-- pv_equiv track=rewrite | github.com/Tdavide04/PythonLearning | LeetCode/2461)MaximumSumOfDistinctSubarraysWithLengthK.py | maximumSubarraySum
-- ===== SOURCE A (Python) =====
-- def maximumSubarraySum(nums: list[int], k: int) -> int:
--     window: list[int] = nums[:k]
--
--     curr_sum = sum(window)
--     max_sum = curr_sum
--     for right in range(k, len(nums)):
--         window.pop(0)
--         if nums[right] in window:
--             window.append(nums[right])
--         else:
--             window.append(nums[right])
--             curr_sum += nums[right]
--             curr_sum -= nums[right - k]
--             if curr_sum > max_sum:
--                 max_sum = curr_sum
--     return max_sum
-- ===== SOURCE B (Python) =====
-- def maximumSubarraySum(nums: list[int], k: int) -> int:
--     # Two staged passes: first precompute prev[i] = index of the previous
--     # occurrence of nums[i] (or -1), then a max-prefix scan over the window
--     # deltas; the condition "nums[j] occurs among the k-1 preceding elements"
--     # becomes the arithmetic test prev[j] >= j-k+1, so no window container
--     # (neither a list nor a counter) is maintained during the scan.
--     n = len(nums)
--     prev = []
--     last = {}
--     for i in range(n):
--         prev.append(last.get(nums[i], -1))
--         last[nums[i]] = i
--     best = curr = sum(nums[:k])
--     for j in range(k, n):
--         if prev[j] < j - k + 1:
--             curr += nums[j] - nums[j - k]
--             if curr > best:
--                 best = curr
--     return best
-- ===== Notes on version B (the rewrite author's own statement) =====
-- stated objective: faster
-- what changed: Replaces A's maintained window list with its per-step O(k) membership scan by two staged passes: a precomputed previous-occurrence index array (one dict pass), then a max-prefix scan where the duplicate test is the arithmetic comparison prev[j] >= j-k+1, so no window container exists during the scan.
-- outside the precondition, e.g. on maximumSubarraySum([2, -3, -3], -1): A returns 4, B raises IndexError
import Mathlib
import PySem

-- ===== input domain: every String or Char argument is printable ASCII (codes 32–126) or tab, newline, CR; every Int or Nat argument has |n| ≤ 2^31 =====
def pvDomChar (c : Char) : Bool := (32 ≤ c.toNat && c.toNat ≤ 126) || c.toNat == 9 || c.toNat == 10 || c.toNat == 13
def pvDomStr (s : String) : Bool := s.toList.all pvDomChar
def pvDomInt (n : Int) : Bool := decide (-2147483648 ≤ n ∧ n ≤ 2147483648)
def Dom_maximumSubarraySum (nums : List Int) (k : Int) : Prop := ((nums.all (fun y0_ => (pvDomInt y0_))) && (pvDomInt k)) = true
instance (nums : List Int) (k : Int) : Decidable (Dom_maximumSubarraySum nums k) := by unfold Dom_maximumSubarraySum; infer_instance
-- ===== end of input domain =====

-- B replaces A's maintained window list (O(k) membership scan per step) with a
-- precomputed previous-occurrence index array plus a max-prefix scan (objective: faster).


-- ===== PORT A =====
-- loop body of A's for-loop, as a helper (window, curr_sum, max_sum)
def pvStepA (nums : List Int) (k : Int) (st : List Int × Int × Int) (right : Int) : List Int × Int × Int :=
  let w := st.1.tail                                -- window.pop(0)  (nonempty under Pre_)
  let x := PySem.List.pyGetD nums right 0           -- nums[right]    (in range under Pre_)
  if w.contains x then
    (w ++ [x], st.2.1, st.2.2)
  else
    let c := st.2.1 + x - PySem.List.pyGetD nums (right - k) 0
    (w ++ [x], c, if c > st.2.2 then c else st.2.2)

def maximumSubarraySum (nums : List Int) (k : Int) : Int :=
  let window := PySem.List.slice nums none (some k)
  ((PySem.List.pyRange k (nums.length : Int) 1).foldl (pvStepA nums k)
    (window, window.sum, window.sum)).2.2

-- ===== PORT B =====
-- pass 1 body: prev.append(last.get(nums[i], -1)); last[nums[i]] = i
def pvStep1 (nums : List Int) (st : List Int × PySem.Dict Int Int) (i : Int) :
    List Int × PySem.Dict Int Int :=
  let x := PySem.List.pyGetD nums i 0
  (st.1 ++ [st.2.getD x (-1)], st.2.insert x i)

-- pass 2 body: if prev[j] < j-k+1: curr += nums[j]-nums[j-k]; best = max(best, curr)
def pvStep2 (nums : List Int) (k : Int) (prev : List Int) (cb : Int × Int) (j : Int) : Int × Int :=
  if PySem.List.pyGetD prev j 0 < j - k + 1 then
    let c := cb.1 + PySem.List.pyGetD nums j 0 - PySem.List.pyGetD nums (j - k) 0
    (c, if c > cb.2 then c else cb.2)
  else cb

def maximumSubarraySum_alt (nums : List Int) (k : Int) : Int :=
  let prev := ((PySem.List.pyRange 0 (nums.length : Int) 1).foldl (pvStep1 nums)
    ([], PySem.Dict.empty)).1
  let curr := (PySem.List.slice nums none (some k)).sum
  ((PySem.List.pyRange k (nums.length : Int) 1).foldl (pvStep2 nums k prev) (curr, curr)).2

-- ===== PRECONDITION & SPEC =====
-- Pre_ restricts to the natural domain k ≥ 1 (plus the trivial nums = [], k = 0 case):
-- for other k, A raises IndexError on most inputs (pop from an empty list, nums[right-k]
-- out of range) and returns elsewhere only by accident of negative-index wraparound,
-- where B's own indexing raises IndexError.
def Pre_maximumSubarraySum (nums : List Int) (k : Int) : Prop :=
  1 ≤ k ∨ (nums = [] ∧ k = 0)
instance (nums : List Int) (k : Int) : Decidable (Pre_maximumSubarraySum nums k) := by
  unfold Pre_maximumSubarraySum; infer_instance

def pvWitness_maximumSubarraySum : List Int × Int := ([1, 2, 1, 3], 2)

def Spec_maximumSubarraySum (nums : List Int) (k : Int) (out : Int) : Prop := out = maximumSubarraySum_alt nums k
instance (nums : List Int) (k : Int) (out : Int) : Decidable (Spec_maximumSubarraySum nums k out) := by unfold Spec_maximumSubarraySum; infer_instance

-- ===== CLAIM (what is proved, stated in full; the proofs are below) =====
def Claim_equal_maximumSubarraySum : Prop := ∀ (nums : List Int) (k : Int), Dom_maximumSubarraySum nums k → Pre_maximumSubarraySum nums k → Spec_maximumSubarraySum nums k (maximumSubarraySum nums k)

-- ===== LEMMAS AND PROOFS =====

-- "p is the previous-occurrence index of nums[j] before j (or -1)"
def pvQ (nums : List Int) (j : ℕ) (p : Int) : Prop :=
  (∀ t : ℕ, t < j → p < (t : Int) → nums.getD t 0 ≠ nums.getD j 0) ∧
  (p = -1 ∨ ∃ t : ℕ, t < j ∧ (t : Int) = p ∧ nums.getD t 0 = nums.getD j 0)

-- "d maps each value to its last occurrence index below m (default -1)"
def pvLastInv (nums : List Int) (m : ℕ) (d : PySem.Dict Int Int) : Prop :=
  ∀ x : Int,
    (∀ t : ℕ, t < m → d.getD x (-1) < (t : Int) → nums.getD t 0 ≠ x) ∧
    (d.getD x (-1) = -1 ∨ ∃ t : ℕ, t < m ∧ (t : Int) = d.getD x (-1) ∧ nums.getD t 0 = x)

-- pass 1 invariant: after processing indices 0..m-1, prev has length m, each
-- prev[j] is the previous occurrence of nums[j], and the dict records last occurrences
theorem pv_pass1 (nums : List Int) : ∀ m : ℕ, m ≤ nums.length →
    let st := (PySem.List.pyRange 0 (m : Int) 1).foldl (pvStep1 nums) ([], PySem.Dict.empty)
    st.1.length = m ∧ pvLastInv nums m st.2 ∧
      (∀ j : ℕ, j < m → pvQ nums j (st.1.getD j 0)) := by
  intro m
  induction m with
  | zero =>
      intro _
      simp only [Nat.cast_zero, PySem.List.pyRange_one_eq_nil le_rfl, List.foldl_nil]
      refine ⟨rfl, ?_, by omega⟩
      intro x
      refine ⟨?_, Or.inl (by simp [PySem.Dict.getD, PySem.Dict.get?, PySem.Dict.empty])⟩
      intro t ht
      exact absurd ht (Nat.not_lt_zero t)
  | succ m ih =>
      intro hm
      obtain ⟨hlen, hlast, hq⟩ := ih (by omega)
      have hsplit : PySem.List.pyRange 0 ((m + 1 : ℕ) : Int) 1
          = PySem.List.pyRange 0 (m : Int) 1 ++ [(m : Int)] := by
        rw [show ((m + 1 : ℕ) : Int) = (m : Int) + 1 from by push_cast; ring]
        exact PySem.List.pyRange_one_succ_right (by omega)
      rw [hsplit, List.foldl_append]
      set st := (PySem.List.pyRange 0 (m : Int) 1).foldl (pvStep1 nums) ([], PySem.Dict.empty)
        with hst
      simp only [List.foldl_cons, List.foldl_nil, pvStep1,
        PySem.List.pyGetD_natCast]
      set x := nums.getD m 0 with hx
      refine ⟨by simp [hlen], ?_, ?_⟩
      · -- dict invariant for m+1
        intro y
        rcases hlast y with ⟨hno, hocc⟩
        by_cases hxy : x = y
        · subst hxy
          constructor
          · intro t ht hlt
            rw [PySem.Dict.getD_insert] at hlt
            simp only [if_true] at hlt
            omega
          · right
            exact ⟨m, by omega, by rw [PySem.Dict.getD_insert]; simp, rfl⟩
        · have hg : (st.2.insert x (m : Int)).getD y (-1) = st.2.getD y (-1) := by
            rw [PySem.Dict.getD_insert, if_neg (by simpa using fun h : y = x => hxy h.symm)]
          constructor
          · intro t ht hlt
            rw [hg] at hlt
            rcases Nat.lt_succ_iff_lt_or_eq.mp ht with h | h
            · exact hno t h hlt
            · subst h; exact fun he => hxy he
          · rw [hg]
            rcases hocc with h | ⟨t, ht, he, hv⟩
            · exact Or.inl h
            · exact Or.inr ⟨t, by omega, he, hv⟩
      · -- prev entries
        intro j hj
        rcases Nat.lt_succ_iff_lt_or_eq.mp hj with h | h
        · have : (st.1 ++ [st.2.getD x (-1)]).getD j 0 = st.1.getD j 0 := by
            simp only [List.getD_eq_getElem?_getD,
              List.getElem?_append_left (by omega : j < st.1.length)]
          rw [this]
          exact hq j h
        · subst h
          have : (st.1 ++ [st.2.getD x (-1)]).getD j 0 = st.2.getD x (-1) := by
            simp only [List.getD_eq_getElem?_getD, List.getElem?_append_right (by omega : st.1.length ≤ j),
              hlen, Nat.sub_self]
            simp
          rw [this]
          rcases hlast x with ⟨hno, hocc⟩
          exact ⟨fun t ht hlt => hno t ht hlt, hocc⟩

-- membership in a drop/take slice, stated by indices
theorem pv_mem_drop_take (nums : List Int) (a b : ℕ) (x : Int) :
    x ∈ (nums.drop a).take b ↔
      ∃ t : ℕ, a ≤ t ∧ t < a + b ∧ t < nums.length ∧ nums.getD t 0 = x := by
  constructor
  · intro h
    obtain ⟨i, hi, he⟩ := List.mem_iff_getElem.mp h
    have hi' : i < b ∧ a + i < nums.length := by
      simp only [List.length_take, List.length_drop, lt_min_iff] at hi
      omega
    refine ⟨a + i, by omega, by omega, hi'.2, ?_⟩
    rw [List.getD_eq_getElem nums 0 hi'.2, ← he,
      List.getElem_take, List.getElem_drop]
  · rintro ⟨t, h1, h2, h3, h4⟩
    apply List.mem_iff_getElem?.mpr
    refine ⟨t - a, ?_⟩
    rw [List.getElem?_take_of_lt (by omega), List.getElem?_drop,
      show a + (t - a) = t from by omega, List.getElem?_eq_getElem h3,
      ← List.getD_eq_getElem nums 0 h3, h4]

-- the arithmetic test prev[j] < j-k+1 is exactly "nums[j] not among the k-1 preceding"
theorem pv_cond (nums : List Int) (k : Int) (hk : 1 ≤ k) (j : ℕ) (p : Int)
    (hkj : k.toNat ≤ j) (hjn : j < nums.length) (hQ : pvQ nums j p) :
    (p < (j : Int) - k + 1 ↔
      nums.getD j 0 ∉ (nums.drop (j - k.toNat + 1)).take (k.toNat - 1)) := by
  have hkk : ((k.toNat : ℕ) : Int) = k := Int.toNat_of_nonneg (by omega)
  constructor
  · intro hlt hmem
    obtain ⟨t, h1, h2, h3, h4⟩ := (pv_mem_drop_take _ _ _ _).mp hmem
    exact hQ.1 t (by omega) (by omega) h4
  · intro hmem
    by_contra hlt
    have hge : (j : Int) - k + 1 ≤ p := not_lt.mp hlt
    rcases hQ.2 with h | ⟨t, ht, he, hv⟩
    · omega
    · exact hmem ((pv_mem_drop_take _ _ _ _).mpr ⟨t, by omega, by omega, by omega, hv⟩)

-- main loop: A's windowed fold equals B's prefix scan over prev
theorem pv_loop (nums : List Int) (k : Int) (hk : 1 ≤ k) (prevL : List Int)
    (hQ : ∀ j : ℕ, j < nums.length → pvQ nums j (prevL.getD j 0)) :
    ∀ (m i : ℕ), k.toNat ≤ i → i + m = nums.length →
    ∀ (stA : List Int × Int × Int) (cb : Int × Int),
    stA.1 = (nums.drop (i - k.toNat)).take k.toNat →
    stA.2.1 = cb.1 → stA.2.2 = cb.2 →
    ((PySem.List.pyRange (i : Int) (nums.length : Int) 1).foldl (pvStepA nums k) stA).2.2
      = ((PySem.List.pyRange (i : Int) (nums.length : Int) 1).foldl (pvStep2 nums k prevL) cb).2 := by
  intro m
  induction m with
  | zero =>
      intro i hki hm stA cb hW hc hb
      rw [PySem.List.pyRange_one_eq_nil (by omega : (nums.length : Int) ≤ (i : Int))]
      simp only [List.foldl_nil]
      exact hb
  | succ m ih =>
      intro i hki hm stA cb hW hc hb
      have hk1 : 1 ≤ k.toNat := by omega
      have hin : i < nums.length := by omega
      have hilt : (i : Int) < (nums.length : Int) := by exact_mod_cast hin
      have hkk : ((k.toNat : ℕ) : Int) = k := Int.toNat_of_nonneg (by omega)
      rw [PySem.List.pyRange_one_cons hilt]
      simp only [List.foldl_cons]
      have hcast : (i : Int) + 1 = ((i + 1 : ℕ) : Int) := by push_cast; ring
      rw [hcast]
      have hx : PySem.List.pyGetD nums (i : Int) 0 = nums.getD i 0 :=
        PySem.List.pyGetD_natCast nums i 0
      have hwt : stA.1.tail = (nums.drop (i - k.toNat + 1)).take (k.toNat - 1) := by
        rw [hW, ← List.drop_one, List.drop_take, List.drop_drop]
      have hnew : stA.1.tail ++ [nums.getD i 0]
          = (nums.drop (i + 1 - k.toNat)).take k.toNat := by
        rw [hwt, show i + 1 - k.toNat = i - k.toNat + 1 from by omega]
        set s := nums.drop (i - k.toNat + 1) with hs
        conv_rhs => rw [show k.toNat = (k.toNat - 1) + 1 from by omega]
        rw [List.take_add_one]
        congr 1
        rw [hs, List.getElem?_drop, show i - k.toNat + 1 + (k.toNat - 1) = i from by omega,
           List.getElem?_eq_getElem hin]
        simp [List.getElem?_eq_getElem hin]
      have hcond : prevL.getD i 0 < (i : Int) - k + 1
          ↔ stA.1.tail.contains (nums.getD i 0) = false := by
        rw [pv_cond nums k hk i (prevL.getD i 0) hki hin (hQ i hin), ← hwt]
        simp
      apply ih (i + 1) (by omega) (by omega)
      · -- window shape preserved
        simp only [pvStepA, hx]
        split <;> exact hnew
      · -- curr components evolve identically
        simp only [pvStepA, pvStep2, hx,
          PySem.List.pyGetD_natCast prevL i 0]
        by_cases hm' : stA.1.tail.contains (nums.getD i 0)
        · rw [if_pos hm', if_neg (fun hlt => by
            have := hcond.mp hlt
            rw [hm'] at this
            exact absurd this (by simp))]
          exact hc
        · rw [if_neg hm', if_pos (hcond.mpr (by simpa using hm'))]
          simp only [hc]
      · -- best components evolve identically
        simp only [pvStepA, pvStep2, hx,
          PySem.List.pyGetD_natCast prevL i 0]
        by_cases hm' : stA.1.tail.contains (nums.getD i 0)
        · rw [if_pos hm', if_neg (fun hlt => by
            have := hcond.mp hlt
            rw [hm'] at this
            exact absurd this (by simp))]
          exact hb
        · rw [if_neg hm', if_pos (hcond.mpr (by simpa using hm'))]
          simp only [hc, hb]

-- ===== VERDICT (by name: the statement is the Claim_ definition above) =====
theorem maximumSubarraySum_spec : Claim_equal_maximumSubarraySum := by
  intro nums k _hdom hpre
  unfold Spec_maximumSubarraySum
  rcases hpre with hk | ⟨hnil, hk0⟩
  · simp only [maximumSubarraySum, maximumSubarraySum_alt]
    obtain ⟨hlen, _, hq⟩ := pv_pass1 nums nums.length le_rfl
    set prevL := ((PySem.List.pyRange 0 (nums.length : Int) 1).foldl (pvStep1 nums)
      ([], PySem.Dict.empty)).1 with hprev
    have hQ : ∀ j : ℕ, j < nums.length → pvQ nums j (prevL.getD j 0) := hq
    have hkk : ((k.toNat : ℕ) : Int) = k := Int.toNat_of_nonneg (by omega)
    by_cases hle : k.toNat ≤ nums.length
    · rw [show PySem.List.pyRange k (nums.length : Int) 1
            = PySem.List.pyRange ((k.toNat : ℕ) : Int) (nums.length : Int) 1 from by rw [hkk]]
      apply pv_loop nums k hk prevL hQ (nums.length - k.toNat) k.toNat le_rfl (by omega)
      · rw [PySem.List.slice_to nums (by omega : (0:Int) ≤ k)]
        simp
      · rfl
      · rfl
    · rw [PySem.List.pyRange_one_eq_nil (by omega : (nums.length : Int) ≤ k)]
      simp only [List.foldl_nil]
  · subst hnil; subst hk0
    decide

════

Report each line of the records that holds the word "show".

        rw [show ((m + 1 : ℕ) : Int) = (m : Int) + 1 from by push_cast; ring]
      show a + (t - a) = t from by omega, List.getElem?_eq_getElem h3,
        rw [hwt, show i + 1 - k.toNat = i - k.toNat + 1 from by omega]
        conv_rhs => rw [show k.toNat = (k.toNat - 1) + 1 from by omega]
        rw [hs, List.getElem?_drop, show i - k.toNat + 1 + (k.toNat - 1) = i from by omega,
    · rw [show PySem.List.pyRange k (nums.length : Int) 1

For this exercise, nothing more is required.